When data is no longer needed, it will be securely deleted or anonymized.

Cookies and Tracking Technologies

We use cookies, pixels, and similar technologies to operate our website and improve your experience. These may be set by us or by third-party providers.

Categories of Cookies We Use

  • Strictly Necessary Cookies: Required for the site to function (e.g., security, login sessions).
  • Analytics and Performance Cookies: Help us understand how visitors use the site so we can improve it. We use Google Analytics (Universal Analytics and GA4), Google Global Site Tag, and Microsoft Application Insights for this purpose.
  • Marketing and Advertising Cookies: Used to deliver relevant ads and measure campaign performance. We use Facebook Pixel and Facebook Conversion Tracking.
  • Experience and Troubleshooting Tools: We use Hotjar to record user sessions and generate heatmaps to improve usability and troubleshoot issues. When you are logged in, we may associate session recordings with your user ID so we can better diagnose problems you report. These recordings are processed based on our legitimate interest in providing a reliable and functional service. You may object at any time by contacting [email protected] or using Hotjar’s Do Not Track tool.
  • Support Tools: Freshdesk provides our on-site help widget and ticketing system. These cookies are considered necessary for providing customer service.
  • Email Tracking: SendGrid includes an open-tracking pixel so we know when our system emails have been delivered or opened.

Your Choices

Most web browsers automatically accept cookies, but you can usually modify your browser settings to refuse cookies or alert you when cookies are being set. If you choose to disable cookies, some parts of the site may not function properly. You may also use Hotjar’s Do Not Track tool or contact us at [email protected] to object to session recording.
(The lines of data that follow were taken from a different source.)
-- pv_equiv track=rewrite | github.com/LnC-Study/Acmicpc-net | __Samsung swexpert/3367 갤럭시 S9 공정개발/kmj_python.py | initialize_list
-- ===== SOURCE A (Python) =====
-- def cal_sum(parts, i, j):
--     total_sum = 0
--     for idx in range(i, j+1):
--         total_sum = total_sum + parts[idx]
--     return total_sum
--
-- def initialize_list(parts):
--     INF = 987654321
--     n = len(parts)
--     cost = list(list(0 for i in range(n)) for i in range(n))
--     for i in range(n):
--         for j in range(n):
--             if i == j:
--                 cost[i][j] = parts[i]
--             else:
--                 if j - i == 1:
--                     cost[i][j] = parts[i] + parts[j]
--                 else:
--                     cost[i][j] = INF
--     sum = list(list(0 for i in range(n)) for i in range(n))
--     for i in range(n):
--         for j in range(i, n):
--             sum[i][j] = cal_sum(parts, i, j)
--
--     return cost, sum
-- ===== SOURCE B (Python) =====
-- def initialize_list(parts):
--     INF = 987654321
--     n = len(parts)
--     cost = [[parts[i] if i == j else (parts[i] + parts[j] if j - i == 1 else INF)
--              for j in range(n)] for i in range(n)]
--     pre = [0]
--     for x in parts:
--         pre.append(pre[-1] + x)
--     sum = [[pre[j + 1] - pre[i] if i <= j else 0 for j in range(n)] for i in range(n)]
--     return cost, sum
-- ===== Notes on version B (the rewrite author's own statement) =====
-- stated objective: faster
-- what changed: cost is built directly by a comprehension and the O(n^3) per-cell cal_sum rescans are replaced by one prefix-sum array so each sum[i][j] is an O(1) difference pre[j+1]-pre[i].
import Mathlib
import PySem

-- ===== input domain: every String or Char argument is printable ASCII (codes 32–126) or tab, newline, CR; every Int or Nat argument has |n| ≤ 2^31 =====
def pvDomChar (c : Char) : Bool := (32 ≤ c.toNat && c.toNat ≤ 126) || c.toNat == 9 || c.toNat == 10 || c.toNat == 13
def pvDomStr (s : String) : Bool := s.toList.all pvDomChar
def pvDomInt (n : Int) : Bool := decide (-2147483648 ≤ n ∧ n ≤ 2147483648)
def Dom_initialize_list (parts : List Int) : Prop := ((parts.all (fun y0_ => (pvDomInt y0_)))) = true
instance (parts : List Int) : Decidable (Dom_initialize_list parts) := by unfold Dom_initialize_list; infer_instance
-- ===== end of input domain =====

-- B replaces A's per-cell cal_sum rescans (O(n^3)) by one prefix-sum pass, filling each sum cell in O(1) (O(n^2) total).

-- ===== PORT A =====
-- Python `m[i][j] = v` on a list-of-lists (indices here are the in-range non-negative loop indices).
def pvSet2 (m : List (List Int)) (i j : Nat) (v : Int) : List (List Int) :=
  m.set i ((m.getD i []).set j v)

def cal_sum (parts : List Int) (i j : Int) : Int :=
  (PySem.List.pyRange i (j+1) 1).foldl (fun total idx => total + PySem.List.pyGetD parts idx 0) 0

def initialize_list (parts : List Int) : List (List Int) × List (List Int) :=
  let INF : Int := 987654321
  let n : Int := parts.length
  let cost0 := (PySem.List.pyRange 0 n 1).map (fun _ => (PySem.List.pyRange 0 n 1).map (fun _ => (0:Int)))
  let cost := (PySem.List.pyRange 0 n 1).foldl (fun c i =>
      (PySem.List.pyRange 0 n 1).foldl (fun c j =>
        if i = j then pvSet2 c i.natAbs j.natAbs (PySem.List.pyGetD parts i 0)
        else if j - i = 1 then pvSet2 c i.natAbs j.natAbs (PySem.List.pyGetD parts i 0 + PySem.List.pyGetD parts j 0)
        else pvSet2 c i.natAbs j.natAbs INF) c) cost0
  let sum0 := (PySem.List.pyRange 0 n 1).map (fun _ => (PySem.List.pyRange 0 n 1).map (fun _ => (0:Int)))
  let sum := (PySem.List.pyRange 0 n 1).foldl (fun s i =>
      (PySem.List.pyRange i n 1).foldl (fun s j =>
        pvSet2 s i.natAbs j.natAbs (cal_sum parts i j)) s) sum0
  (cost, sum)

-- ===== PORT B =====
def initialize_list_alt (parts : List Int) : List (List Int) × List (List Int) :=
  let INF : Int := 987654321
  let n : Int := parts.length
  let cost := (PySem.List.pyRange 0 n 1).map (fun i => (PySem.List.pyRange 0 n 1).map (fun j =>
      if i = j then PySem.List.pyGetD parts i 0
      else if j - i = 1 then PySem.List.pyGetD parts i 0 + PySem.List.pyGetD parts j 0
      else INF))
  let pre := parts.foldl (fun pre x => pre ++ [PySem.List.pyGetD pre (-1) 0 + x]) [(0:Int)]
  let sum := (PySem.List.pyRange 0 n 1).map (fun i => (PySem.List.pyRange 0 n 1).map (fun j =>
      if i ≤ j then PySem.List.pyGetD pre (j+1) 0 - PySem.List.pyGetD pre i 0 else 0))
  (cost, sum)

-- ===== PRECONDITION & SPEC =====
def Spec_initialize_list (parts : List Int) (out : List (List Int) × List (List Int)) : Prop := out = initialize_list_alt parts
instance (parts : List Int) (out : List (List Int) × List (List Int)) : Decidable (Spec_initialize_list parts out) := by unfold Spec_initialize_list; infer_instance

-- ===== CLAIM (what is proved, stated in full; the proofs are below) =====
def Claim_equal_initialize_list : Prop := ∀ (parts : List Int), Dom_initialize_list parts → Spec_initialize_list parts (initialize_list parts)

-- ===== LEMMAS AND PROOFS =====

lemma pv_getElem?_foldl_set (l : List Int) (f : Int → Int) (hnn : ∀ x ∈ l, 0 ≤ x)
    (m : List Int) (k : Nat) :
    (l.foldl (fun r j => r.set j.natAbs (f j)) m)[k]? =
      if ((k:Int) ∈ l ∧ k < m.length) then some (f (k:Int)) else m[k]? := by
  induction l generalizing m with
  | nil => simp
  | cons j l ih =>
    have hj : (0:Int) ≤ j := hnn j (by simp)
    rw [List.foldl_cons, ih (fun x hx => hnn x (by simp [hx]))]
    simp only [List.length_set, List.getElem?_set, List.mem_cons]
    by_cases hk3 : k < m.length
    · by_cases hk1 : (k:Int) ∈ l
      · simp [hk1, hk3]
      · by_cases hk2 : j.natAbs = k
        · have hkj : (k:Int) = j := by omega
          simp [hk2, hk3, hkj]
        · have hkj : ¬ (k:Int) = j := by omega
          simp [hk1, hk2, hk3, hkj]
    · have hnone : m[k]? = none := List.getElem?_eq_none (by omega)
      by_cases hk2 : j.natAbs = k
      · simp [hk3, hk2]
      · simp [hk3, hk2]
Security and Data Breach Notification

We implement appropriate technical and organizational measures to protect your data, including:

  • HTTPS/TLS encryption for data in transit
  • Secure server and database configurations
  • Role-based access controls and multifactor authentication
  • Monitoring and logging of system activity
  • Encrypted backups and disaster recovery procedures

If a data breach occurs that is likely to result in a risk to your rights and freedoms, we will notify you and the relevant supervisory authority within 72 hours, as required by law.

Changes to This Privacy Policy

We may update this Privacy Policy from time to time. When we make material changes, we will post the updated policy here and update the “Last Updated” date at the top. If the changes materially affect your rights, we will provide additional notice (for example, by email or through your account dashboard) before the changes take effect.